*WORK TASK*.
Give back exactly the lines of the data below, starting with the line that has "if clipWidth < pvThresholds.getD" and going on through the line that has "def Spec_pickFontSize (clipWidth".

Stored data
---------------
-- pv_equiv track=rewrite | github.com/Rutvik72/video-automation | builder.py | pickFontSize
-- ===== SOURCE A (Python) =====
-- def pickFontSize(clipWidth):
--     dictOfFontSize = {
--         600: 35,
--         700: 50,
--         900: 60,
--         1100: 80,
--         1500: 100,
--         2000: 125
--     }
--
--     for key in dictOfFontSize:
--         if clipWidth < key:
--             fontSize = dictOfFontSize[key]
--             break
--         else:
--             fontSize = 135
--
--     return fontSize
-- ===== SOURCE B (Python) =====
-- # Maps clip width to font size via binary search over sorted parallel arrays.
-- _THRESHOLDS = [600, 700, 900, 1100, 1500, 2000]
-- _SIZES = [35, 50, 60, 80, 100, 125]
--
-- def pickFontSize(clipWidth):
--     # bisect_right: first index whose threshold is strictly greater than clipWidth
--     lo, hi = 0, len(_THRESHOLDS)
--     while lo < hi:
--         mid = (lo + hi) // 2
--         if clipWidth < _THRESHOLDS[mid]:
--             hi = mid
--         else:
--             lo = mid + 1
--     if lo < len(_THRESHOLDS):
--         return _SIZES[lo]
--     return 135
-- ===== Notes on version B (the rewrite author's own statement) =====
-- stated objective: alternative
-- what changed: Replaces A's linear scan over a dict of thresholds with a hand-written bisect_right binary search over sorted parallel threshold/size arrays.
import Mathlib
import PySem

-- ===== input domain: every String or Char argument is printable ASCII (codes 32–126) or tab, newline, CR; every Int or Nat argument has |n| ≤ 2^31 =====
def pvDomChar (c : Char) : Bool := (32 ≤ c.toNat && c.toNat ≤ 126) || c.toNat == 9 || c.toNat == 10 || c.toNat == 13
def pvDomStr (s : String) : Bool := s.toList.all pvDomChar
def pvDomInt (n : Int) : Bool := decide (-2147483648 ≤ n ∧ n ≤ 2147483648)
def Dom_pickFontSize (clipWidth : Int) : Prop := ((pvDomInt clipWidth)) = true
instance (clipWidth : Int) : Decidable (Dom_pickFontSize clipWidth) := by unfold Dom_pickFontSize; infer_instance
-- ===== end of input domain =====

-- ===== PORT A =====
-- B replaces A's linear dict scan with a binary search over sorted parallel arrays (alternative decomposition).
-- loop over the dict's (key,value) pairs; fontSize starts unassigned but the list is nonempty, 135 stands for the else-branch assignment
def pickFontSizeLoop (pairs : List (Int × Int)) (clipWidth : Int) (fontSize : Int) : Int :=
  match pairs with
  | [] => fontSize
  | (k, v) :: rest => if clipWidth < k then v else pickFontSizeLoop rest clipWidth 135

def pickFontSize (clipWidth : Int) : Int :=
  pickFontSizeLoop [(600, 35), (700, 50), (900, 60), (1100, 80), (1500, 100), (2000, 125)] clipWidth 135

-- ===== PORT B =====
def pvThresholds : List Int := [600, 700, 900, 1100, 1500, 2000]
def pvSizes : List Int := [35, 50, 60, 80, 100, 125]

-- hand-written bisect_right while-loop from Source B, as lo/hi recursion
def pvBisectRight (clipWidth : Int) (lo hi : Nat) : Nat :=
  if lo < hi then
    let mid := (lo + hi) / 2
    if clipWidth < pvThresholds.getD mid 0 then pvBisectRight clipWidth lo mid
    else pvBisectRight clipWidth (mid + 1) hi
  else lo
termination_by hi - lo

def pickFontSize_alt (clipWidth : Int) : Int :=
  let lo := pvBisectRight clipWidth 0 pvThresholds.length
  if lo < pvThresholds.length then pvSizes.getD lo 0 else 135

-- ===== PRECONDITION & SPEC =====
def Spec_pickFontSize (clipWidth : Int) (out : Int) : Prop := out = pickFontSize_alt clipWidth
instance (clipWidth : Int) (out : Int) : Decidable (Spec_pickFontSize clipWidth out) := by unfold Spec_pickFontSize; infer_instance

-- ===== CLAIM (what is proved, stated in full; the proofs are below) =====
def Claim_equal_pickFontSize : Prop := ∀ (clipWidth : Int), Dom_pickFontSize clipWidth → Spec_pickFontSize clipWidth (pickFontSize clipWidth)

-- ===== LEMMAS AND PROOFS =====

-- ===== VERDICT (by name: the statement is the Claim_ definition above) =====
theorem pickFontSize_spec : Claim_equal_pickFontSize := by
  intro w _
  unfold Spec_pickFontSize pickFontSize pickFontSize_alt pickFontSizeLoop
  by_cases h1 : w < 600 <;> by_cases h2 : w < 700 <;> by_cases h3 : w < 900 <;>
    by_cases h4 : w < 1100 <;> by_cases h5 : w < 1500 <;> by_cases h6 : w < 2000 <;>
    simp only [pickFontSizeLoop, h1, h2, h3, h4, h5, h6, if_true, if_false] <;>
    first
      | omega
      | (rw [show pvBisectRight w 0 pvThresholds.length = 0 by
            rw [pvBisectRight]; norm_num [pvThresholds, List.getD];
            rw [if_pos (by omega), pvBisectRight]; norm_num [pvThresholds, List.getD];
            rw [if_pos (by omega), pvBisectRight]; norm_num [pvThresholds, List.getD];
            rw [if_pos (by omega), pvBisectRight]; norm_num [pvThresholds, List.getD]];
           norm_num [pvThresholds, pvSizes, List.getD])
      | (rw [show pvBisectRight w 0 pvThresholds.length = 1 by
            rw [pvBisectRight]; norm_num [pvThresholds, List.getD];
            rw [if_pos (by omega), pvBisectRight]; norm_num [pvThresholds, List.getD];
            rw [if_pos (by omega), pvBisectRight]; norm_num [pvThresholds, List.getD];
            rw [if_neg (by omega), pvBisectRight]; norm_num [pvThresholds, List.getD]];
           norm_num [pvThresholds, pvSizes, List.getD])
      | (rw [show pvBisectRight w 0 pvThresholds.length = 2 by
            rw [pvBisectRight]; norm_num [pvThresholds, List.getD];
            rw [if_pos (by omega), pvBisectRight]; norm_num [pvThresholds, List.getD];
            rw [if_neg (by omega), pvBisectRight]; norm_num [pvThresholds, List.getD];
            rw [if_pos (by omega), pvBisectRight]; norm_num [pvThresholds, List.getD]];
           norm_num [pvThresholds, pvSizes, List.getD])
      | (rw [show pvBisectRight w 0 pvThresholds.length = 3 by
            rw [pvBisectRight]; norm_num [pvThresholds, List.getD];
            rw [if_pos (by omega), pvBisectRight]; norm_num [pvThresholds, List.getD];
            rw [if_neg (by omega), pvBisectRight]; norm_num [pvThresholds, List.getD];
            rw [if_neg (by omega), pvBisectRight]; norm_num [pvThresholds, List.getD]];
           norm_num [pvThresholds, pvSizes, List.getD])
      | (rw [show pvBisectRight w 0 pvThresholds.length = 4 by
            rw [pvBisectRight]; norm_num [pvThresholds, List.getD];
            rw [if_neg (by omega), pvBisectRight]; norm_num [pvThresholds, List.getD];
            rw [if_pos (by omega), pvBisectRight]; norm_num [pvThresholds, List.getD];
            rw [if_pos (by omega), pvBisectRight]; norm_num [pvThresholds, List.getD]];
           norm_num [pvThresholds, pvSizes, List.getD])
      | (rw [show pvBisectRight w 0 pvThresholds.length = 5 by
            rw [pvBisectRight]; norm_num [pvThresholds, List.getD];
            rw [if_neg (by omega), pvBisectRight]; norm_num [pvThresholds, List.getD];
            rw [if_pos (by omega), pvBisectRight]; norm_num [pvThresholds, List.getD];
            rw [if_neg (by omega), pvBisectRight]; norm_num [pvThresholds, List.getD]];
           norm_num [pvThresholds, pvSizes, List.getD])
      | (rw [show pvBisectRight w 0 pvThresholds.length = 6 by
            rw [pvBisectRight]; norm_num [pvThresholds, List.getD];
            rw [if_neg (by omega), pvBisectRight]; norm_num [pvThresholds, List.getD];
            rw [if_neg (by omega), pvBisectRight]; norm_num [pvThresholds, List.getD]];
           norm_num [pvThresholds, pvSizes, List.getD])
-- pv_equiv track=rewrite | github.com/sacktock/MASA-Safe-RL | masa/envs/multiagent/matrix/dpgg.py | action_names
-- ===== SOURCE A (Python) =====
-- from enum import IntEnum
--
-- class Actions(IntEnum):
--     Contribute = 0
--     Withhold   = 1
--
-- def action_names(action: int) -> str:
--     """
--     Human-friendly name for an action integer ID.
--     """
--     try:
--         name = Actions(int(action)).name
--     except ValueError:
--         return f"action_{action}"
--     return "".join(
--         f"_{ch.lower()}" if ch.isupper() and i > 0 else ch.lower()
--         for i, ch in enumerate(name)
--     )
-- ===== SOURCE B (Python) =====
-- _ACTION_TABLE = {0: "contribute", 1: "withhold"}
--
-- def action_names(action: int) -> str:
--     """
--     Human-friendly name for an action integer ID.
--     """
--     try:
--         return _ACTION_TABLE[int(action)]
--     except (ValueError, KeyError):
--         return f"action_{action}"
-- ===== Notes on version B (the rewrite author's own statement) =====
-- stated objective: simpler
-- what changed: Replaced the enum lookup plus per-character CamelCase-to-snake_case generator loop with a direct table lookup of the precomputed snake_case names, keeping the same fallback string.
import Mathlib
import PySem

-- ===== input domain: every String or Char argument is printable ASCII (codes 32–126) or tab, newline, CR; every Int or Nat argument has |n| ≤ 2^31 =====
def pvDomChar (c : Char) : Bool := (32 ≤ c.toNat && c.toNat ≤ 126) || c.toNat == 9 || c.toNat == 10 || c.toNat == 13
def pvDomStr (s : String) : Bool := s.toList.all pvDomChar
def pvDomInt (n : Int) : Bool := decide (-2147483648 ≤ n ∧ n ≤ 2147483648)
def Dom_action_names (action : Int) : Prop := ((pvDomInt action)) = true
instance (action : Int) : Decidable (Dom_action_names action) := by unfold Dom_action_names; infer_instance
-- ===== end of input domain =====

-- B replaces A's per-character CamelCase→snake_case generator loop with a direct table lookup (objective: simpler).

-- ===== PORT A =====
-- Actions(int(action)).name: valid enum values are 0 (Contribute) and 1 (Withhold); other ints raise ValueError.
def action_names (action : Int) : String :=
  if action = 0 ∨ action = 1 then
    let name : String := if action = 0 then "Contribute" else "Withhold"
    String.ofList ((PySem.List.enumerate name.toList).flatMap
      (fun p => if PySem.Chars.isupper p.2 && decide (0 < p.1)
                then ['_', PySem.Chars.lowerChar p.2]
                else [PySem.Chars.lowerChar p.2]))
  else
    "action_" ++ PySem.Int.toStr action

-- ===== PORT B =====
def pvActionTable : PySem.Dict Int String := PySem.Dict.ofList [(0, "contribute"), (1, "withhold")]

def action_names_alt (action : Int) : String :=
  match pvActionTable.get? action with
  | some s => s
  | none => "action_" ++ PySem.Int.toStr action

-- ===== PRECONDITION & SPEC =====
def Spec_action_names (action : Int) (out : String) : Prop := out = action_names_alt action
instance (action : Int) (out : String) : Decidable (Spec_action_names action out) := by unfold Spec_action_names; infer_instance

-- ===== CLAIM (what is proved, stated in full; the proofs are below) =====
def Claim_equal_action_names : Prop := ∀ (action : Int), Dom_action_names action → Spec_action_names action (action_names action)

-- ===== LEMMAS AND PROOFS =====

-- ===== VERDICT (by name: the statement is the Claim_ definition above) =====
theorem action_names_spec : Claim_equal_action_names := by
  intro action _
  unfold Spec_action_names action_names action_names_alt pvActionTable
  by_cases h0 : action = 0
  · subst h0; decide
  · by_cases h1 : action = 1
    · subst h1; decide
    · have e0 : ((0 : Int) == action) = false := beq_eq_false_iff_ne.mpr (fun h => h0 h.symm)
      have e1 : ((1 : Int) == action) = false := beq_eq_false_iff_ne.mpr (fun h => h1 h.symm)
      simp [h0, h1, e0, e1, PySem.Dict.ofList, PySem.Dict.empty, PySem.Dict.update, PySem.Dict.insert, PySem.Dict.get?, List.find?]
---------------
*TASK SOLUTION*.
    if clipWidth < pvThresholds.getD mid 0 then pvBisectRight clipWidth lo mid
    else pvBisectRight clipWidth (mid + 1) hi
  else lo
termination_by hi - lo

def pickFontSize_alt (clipWidth : Int) : Int :=
  let lo := pvBisectRight clipWidth 0 pvThresholds.length
  if lo < pvThresholds.length then pvSizes.getD lo 0 else 135

-- ===== PRECONDITION & SPEC =====
def Spec_pickFontSize (clipWidth : Int) (out : Int) : Prop := out = pickFontSize_alt clipWidth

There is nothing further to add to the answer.